In de begripsbepalingen
worden de definitie gegeven van begrippen die in de voorschriften worden
gebruikt, zodat geen misverstanden kunnen ontstaan over wat onder de
gehanteerde begrippen wordt verstaan. In Delft worden onder dit
voorschrift, mede op
verzoek van bouwtoezicht, een
groot aantal begrippen omschreven, zoals bouwlaag, bedrijfswoning, bijgebouwpeil,
wegmeubilair..
In het tweede artikel wordt
voorgeschreven hoe bepaalde maten gemeten dienen te worden bij het bepalen van
lengten, hoogtes, diepten, oppervlakten en dergelijke van bouwwerken of elementen
daarvan.
In bestemmingsplannen voor
bestaand stedelijk gebied wordt in het derde artikel de WOONDOELEINDEN omschreven. Bijzonder voor de Delftse
bestemmingsplannen is het ruime gebruik dat binnen deze bestemming is
toegestaan voor andere activiteiten dan wonen. 30 % van het totale oppervlak
(van tot woondoeleinden bestemd perceel) mag gebruikt worden voor andere
activiteiten zolang de woonfunctie overwegend blijft gehandhaafd.
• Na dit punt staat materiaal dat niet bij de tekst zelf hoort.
-- pv_equiv track=rewrite | github.com/NEVTIK-org/Simple-Virtual-Assistant | data/brain.py | symbols_remover
-- ===== SOURCE A (Python) =====
-- def symbols_remover(string):
-- 	symbols = ["/","?",":","*","|","<",">",'"']
-- 	new_input = []
-- 	for char in string:
-- 		if char in symbols:
-- 			continue
-- 		new_input.append(char)
-- 	return ''.join(new_input)
-- ===== SOURCE B (Python) =====
-- def symbols_remover(string):
-- 	for symbol in '/?:*|<>"':
-- 		string = string.replace(symbol, '')
-- 	return string
-- ===== Notes on version B (the rewrite author's own statement) =====
-- stated objective: alternative
-- what changed: Instead of A's single pass over the characters with a per-character membership test and append, B makes one whole-string str.replace deletion pass per forbidden symbol (8 staged passes), never testing membership per character.
import Mathlib
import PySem

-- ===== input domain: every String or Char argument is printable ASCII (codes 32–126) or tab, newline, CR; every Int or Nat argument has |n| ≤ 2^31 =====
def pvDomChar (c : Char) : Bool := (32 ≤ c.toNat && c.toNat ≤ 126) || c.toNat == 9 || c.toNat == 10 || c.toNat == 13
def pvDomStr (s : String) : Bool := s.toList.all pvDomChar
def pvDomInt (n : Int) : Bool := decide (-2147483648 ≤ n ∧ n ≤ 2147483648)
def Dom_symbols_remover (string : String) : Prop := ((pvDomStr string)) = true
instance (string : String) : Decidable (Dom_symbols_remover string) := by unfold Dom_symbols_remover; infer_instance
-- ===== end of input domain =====

-- B makes one whole-string deletion pass per forbidden symbol instead of A's per-character membership loop.

-- ===== PORT A =====
-- A: loop over chars, skip the char if it is in the symbols list, append otherwise, join.
def symbols_remover (string : String) : String :=
  let symbols : List Char := ['/', '?', ':', '*', '|', '<', '>', '"']
  let new_input : List Char :=
    string.toList.foldl (fun acc char => if char ∈ symbols then acc else acc ++ [char]) []
  String.ofList new_input

-- ===== PORT B =====
-- B: for each forbidden symbol, one string.replace(symbol, '') pass over the whole string.
def symbols_remover_alt (string : String) : String :=
  ((['/', '?', ':', '*', '|', '<', '>', '"'].map (fun c => String.ofList [c]))).foldl
    (fun s symbol => PySem.Str.replace s symbol "") string

-- ===== PRECONDITION & SPEC =====
def Spec_symbols_remover (string : String) (out : String) : Prop := out = symbols_remover_alt string
instance (string : String) (out : String) : Decidable (Spec_symbols_remover string out) := by unfold Spec_symbols_remover; infer_instance

-- ===== CLAIM (what is proved, stated in full; the proofs are below) =====
def Claim_equal_symbols_remover : Prop := ∀ (string : String), Dom_symbols_remover string → Spec_symbols_remover string (symbols_remover string)

-- ===== LEMMAS AND PROOFS =====

-- replace.go with a single-char pattern and empty replacement is a filter (given enough fuel)
theorem pv_go_filter (c : Char) : ∀ (fuel : Nat) (l acc : List Char), l.length ≤ fuel →
    PySem.Chars.replace.go [c] [] fuel l acc = acc.reverse ++ l.filter (fun x => x != c) := by
  intro fuel
  induction fuel with
  | zero =>
    intro l acc h
    have : l = [] := List.eq_nil_of_length_eq_zero (Nat.le_zero.mp h)
    subst this
    simp [PySem.Chars.replace.go]
  | succ n ih =>
    intro l acc h
    cases l with
    | nil => simp [PySem.Chars.replace.go]
    | cons a t =>
      simp only [PySem.Chars.replace.go]
      by_cases hc : a = c
      · subst hc
        simp only [List.isPrefixOf, beq_self_eq_true, Bool.true_and]
        rw [if_pos (by simp [List.isPrefixOf])]
        simp only [List.length, List.drop, List.reverse_nil, List.nil_append]
        rw [ih t acc (by simpa using Nat.lt_succ_iff.mp (by simpa using h))]
        simp
      · rw [if_neg (by simp [List.isPrefixOf]; exact fun h => hc h.symm)]
        rw [ih t (a :: acc) (by simpa using Nat.lt_succ_iff.mp (by simpa using h))]
        simp [hc]

-- replace with a single-char pattern and empty replacement = filter out that char
theorem pv_replace_single (l : List Char) (c : Char) :
    PySem.Chars.replace l [c] [] = l.filter (fun x => x != c) := by
  unfold PySem.Chars.replace
  rw [if_neg (by simp)]
  rw [pv_go_filter c l.length l [] le_rfl]
  simp

-- A's foldl is a filter against the symbol list
theorem pv_foldl_filter (l acc : List Char) :
    l.foldl (fun acc char => if char ∈ ['/', '?', ':', '*', '|', '<', '>', '"'] then acc else acc ++ [char]) acc
      = acc ++ l.filter (fun c => !(c ∈ ['/', '?', ':', '*', '|', '<', '>', '"'] : Bool)) := by
  induction l generalizing acc with
  | nil => simp
  | cons a t ih =>
    simp only [List.foldl_cons, List.filter_cons, ih]
    by_cases h : a ∈ ['/', '?', ':', '*', '|', '<', '>', '"'] <;> simp [h]

set_option maxHeartbeats 1000000 in
theorem pv_alt_toList (s : String) :
    (symbols_remover_alt s).toList
      = s.toList.filter (fun c => !(c ∈ ['/', '?', ':', '*', '|', '<', '>', '"'] : Bool)) := by
  have e : ∀ (t : String) (c : Char),
      (PySem.Str.replace t (String.ofList [c]) "").toList = t.toList.filter (fun x => x != c) := by
    intro t c
    rw [PySem.Str.toList_replace,
        show (String.ofList [c]).toList = [c] by simp,
        show ("" : String).toList = [] from rfl, pv_replace_single]
  unfold symbols_remover_alt
  simp only [List.map_cons, List.map_nil, List.foldl_cons, List.foldl_nil, e, List.filter_filter]
  apply List.filter_congr
  intro a _
  by_cases h : a ∈ ['/', '?', ':', '*', '|', '<', '>', '"'] <;>
    simp_all [List.mem_cons] <;> tauto

theorem symbols_remover_spec : Claim_equal_symbols_remover := by
  intro s _
  show String.ofList (s.toList.foldl
      (fun acc char => if char ∈ ['/', '?', ':', '*', '|', '<', '>', '"'] then acc else acc ++ [char]) [])
    = symbols_remover_alt s
  rw [pv_foldl_filter, List.nil_append, ← pv_alt_toList, String.ofList_toList]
Dit relatief hoge percentage is ingegeven door
de bestuurlijke wens om
werkenbedrijvigheid aan huis te stimuleren.
De andere activiteiten die worden toegestaan zijn de aan huis gebonden beroepen
en kleinschalige bedrijfsactiviteiten waaronder kantoren en praktijkruimten. De
activiteiten moeten (uit
oogpunt van milieubelasting) passen binnen de zogenoemde categorie 1
activiteiten uit de Lijst van bedrijfstypen (deze lijst maakt deel uit van de
voorschriften). Met vrijstelling zijn activiteiten toegestaan die passen binnen
categorie 2 onder voorwaarden dat de milieubelastingoverlast
vergelijkbaar is met een categorie 1 activiteit. Andere activiteiten dan wonen
zijn alleen toegestaan als in voldoende parkeergelegenheid wordt voorzien. Ook
mogen de bedrijfsmatige activiteiten geen nadelige invloed hebben op de afwikkeling
van het verkeer ter plaatse en niet gepaard gaan met horeca en detailhandel.
In de
bebouwingsvoorschriften is
opgenomen dat dakkapellen maximaal één derde deel van het totale
oppervlakte van het dakvlak mogen bestrijken en uitsluitend zijn toegestaan aan
de achterzijde van de woning (met vrijstelling ook in zij- en voorgeveldakvlak:
zie onderstaand). Op de plankaart wordt de maximale goothoogte van gebouwen
aangegeven. Boven die goothoogte zijn kappen toegestaan met een maximale
nokhoogte van vier meter boven de goothoogte en met schuine vlakken waarvan de
helling maximaal 55 º mag bedragen. Eén en ander wordt in de voorschriften
duidelijk gemaakt met een tekening. Opbouwen of dakterrassen die passen binnen
het denkbeeldig kapprofiel zijn eveneens toegestaan. Zo kan binnen dat
kapprofiel bijvoorbeeld een kubus op een gebouw worden geplaatst. Het is aan de
beoordeling van de welstandscommissie of de vormgeving past binnen de omgeving.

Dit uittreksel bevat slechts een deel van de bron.